**Problem statement**
Give the data again exactly, stopping after the "- 1)), default=0)" line.

**Task data**
-- pv_equiv track=rewrite | github.com/bakseoyong/codingtest-python | 프로그래머스/쿠키구입.py | solution
-- ===== SOURCE A (Python) =====
-- def solution(cookie):
--     answer = 0
--
--     for standard_line in range(len(cookie) - 1):
--         two_pointer_left = standard_line
--         two_pointer_right = standard_line + 1
--
--         left_sum = cookie[two_pointer_left]
--         right_sum = cookie[two_pointer_right]
--         while True:
--             if left_sum == right_sum:
--                 answer = max(answer, left_sum)
--
--             if left_sum >= right_sum:
--                 if two_pointer_right == len(cookie) - 1:
--                     break
--                 else:
--                     two_pointer_right += 1
--                     right_sum += cookie[two_pointer_right]
--             elif left_sum <= right_sum:
--                 if two_pointer_left == 0:
--                     break
--                 else:
--                     two_pointer_left -= 1
--                     left_sum += cookie[two_pointer_left]
--
--     return answer
-- ===== SOURCE B (Python) =====
-- def catch_up(prefix, limit, l):
--     # walk the left endpoint down until its prefix value fits under `limit` (or it hits 0)
--     while l > 0 and prefix[l] > limit:
--         l -= 1
--     return l
--
--
-- def best_for_split(prefix, n, m):
--     # best balanced value for the split after index m; 0 if none
--     pivot = prefix[m + 1]
--     best = 0
--     l = m
--     for r in range(m + 1, n):
--         right = prefix[r + 1] - pivot
--         l = catch_up(prefix, pivot - right, l)
--         left = pivot - prefix[l]
--         if left == right and left > best:
--             best = left
--         if left < right:  # l hit 0 and the left side still falls short
--             break
--     return best
--
--
-- def solution(cookie):
--     prefix = [0]
--     for x in cookie:
--         prefix.append(prefix[-1] + x)
--     n = len(cookie)
--     return max((best_for_split(prefix, n, m) for m in range(n - 1)), default=0)
-- ===== Notes on version B (the rewrite author's own statement) =====
-- stated objective: alternative
-- what changed: B precomputes one global prefix-sum table and decomposes the work into per-split helper calls combined by max(..., default=0): for each split it sweeps right endpoints in a plain for loop, calls a catch_up routine that only moves the left index (tracking no sums) and tests balance once per right endpoint, replacing A's single while-True merge loop that threads four mutable running-sum/pointer variables and tests equality at every step.
import Mathlib
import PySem
-- pv_equiv track=rewrite | github.com/dataKim1201/coding_test | BOJ/12851.py | bfs
-- ===== SOURCE A (Python) =====
-- from collections import deque
--
-- def bfs(n,k):
--     queue = deque()
--     queue.append(n)
--     count = [-1] * 100001
--     dist = [-1] * 100001
--     dist[n] = 0
--     count[n] = 1
--     while queue:
--         crnt = queue.popleft()
--         for nx in [crnt + 1, crnt -1, crnt *2]:
--             if nx < 0 or nx > 100000: continue
--             if dist[nx] == -1:
--                 dist[nx] = dist[crnt] + 1
--                 count[nx] = count[crnt]
--                 queue.append(nx)
--             else: # 방문한 적이 있는 경우라면 -> count min처리
--                 if dist[nx] == dist[crnt] + 1:
--                     count[nx] += count[crnt]
--                 # crnt 가 더 크면?
--                 # if dist[nx] < dist[crnt] + 1: continue
--                 # if dist[nx] > dist[crnt] + 1:
--                 #     count[nx] = 1
--                 #     dist[nx] = dist[crnt] + 1
--     return dist[k], count[k]
-- ===== SOURCE B (Python) =====
-- def bfs(n, k):
--     # Phase 1: plain BFS from n computing only shortest distances.
--     dist = [-1] * 100001
--     dist[n] = 0
--     order = [n]
--     head = 0
--     while head < len(order):
--         u = order[head]
--         head += 1
--         du1 = dist[u] + 1
--         for v in (u + 1, u - 1, u * 2):
--             if 0 <= v <= 100000 and dist[v] == -1:
--                 dist[v] = du1
--                 order.append(v)
--     # Phase 2: a separate pass in nondecreasing-distance order (the BFS order)
--     # propagating path counts along edges that advance the distance by one.
--     count = [-1] * 100001
--     count[n] = 1
--     for u in order:
--         du1 = dist[u] + 1
--         cu = count[u]
--         for v in (u + 1, u - 1, u * 2):
--             if 0 <= v <= 100000 and dist[v] == du1:
--                 count[v] = cu if count[v] == -1 else count[v] + cu
--     return dist[k], count[k]
-- ===== Notes on version B (the rewrite author's own statement) =====
-- stated objective: alternative
-- what changed: Splits A's single interleaved BFS (which maintains dist and path counts together in one deque loop with three branches) into two independent staged passes: a plain BFS that computes only distances and the processing order, then a separate distance-ordered propagation pass that computes path counts from the finished distance table.
import Mathlib
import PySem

**Answer to the problem**
-- pv_equiv track=rewrite | github.com/bakseoyong/codingtest-python | 프로그래머스/쿠키구입.py | solution
-- ===== SOURCE A (Python) =====
-- def solution(cookie):
--     answer = 0
--
--     for standard_line in range(len(cookie) - 1):
--         two_pointer_left = standard_line
--         two_pointer_right = standard_line + 1
--
--         left_sum = cookie[two_pointer_left]
--         right_sum = cookie[two_pointer_right]
--         while True:
--             if left_sum == right_sum:
--                 answer = max(answer, left_sum)
--
--             if left_sum >= right_sum:
--                 if two_pointer_right == len(cookie) - 1:
--                     break
--                 else:
--                     two_pointer_right += 1
--                     right_sum += cookie[two_pointer_right]
--             elif left_sum <= right_sum:
--                 if two_pointer_left == 0:
--                     break
--                 else:
--                     two_pointer_left -= 1
--                     left_sum += cookie[two_pointer_left]
--
--     return answer
-- ===== SOURCE B (Python) =====
-- def catch_up(prefix, limit, l):
--     # walk the left endpoint down until its prefix value fits under `limit` (or it hits 0)
--     while l > 0 and prefix[l] > limit:
--         l -= 1
--     return l
--
--
-- def best_for_split(prefix, n, m):
--     # best balanced value for the split after index m; 0 if none
--     pivot = prefix[m + 1]
--     best = 0
--     l = m
--     for r in range(m + 1, n):
--         right = prefix[r + 1] - pivot
--         l = catch_up(prefix, pivot - right, l)
--         left = pivot - prefix[l]
--         if left == right and left > best:
--             best = left
--         if left < right:  # l hit 0 and the left side still falls short
--             break
--     return best
--
--
-- def solution(cookie):
--     prefix = [0]
--     for x in cookie:
--         prefix.append(prefix[-1] + x)
--     n = len(cookie)
--     return max((best_for_split(prefix, n, m) for m in range(n - 1)), default=0)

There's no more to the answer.